By the way, a movie still from Eat Pray Love was plastered on every wall of the restaurant, and Julia is drinking red wine from a bucket-glass, which they had to have brought in as a prop. Now that's just shameful. What's wrong with cheap beer in plastic shot-glasses?

Tuesday, April 12, 2011

Death Scene

I had a terrific trip to the coast yesterday to investigate the scene of Caravaggio's final days. The rediscovered documents at the State Archives have revealed new information about his death.  Many biographers originally reported that he died on the beach, looking out to sea, with dolphins leaping and the sun setting and mermaids weeping. A nice romantic idea.  But the real story is even better.

Caravaggio was back in Naples towards the end of his life when he received word that the Vatican was finally going to grant him a pardon for the murder of Ranuccio Tomassoni.  Cardinal Scipione Borghese had helped orchestrate the deal, as long as Caravaggio delivered some new paintings to him.  The centerpiece of Caravaggio's apology was his "David with the Head of Goliath," with the face of Goliath as a self-portrait.


With this painting and several others, Caravaggio enthusiastically set sail for Rome. Along the way, his boat stopped at the tiny port of Palo, between the mouth of the Tiber and Civitavecchia. There was either a case of mistaken identity or some foul play, but either way, Caravaggio was arrested at Palo and imprisoned in the fortress there. The seas were getting rough, and the boat could finally wait no longer, so it sailed on without him, taking his paintings and other possessions with it.

Caravaggio offered up a good deal of money for his release, probably all he had, but once he was free, the boat was already on its way to Port'Ercole, 100 kilometers north. He had probably contracted malaria at this point, and he was certainly dealing with mental illness, so -- delirious, exhausted, and desperate -- he set off on foot to chase the ship. Here and there, he may have been helped along by strangers -- a meal, a boat ride to the next village.
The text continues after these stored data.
-- A's digit string for one digit value equals B's table lookup (0 ≤ r < 16)
theorem pvDigit_eq (r : Int) (h0 : 0 ≤ r) (h16 : r < 16) :
    (if 10 ≤ r then PySem.Dict.getD pvNumDict r [] else PySem.Int.toChars r)
      = [(PySem.List.pyGet? pvDigits r).getD '?'] := by
  interval_cases r <;> decide

-- core: the two digit loops produce reverse lists of each other
theorem pvConv_core (n : Int) (hn2 : 2 ≤ n) (hn16 : n ≤ 16) :
    ∀ (k : Nat) (i : Int), 0 < i → i.toNat ≤ k →
    ∀ (f1 f2 : Nat), i.toNat ≤ f1 → i.toNat ≤ f2 →
    pvConvLoopA f1 i n [] = (pvToBaseGo f2 i n []).reverse := by
  intro k
  induction k with
  | zero => intro i hi hik; omega
  | succ k ih =>
    intro i hi hik f1 f2 hf1 hf2
    obtain ⟨f1', rfl⟩ : ∃ f1', f1 = f1' + 1 := ⟨f1 - 1, by omega⟩
    obtain ⟨f2', rfl⟩ : ∃ f2', f2 = f2' + 1 := ⟨f2 - 1, by omega⟩
    have hq0 : 0 ≤ PySem.Int.floordiv i n :=
      (PySem.Int.le_floordiv_iff_mul_le (by omega)).mpr (by nlinarith)
    have hqlt : PySem.Int.floordiv i n < i :=
      (PySem.Int.floordiv_lt_iff_lt_mul (by omega)).mpr (by nlinarith)
    have hr0 : 0 ≤ PySem.Int.mod i n := PySem.Int.mod_nonneg _ (by omega)
    have hr16 : PySem.Int.mod i n < 16 := lt_of_lt_of_le (PySem.Int.mod_lt _ (by omega)) hn16
    have hdig := pvDigit_eq (PySem.Int.mod i n) hr0 hr16
    simp only [pvConvLoopA, if_pos hi, List.nil_append]
    conv_rhs => rw [pvToBaseGo]
    by_cases hq : PySem.Int.floordiv i n == 0
    · have hq' : PySem.Int.floordiv i n = 0 := by simpa using hq
      simp only [hq', pvConvLoopA_zero, hq, if_pos]
      rw [hdig]
      simp
    · have hq' : 0 < PySem.Int.floordiv i n := by
        rcases lt_or_eq_of_le hq0 with h | h
        · exact h
        · exact absurd h.symm (by simpa using hq)
      simp only [hq, Bool.false_eq_true, if_false]
      rw [pvConvLoopA_acc, pvToBaseGo_acc]
      rw [ih (PySem.Int.floordiv i n) hq' (by omega) f1' f2' (by omega) (by omega)]
      rw [hdig]
      simp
He made it a good distance, but 100 kilometers is a long way for a sick man to walk, and this was in the heat of mid-July. He collapsed before reaching Port'Ercole.  They brought him to the hospital there, where he died.

Yesterday I drove to the coast with two Roman friends who helped me communicate with the troll-like lady guarding the main gate. She wouldn't let us pass.


So we drove on to the next town, ditched the car, and hiked about a half hour down the coast, walking the same stretch where Caravaggio would have started his trek.


Finally we reached the castle of Palo. Some locals told us an old princess lives there with two or three dusty servants.  A princess of what exactly, no one knows.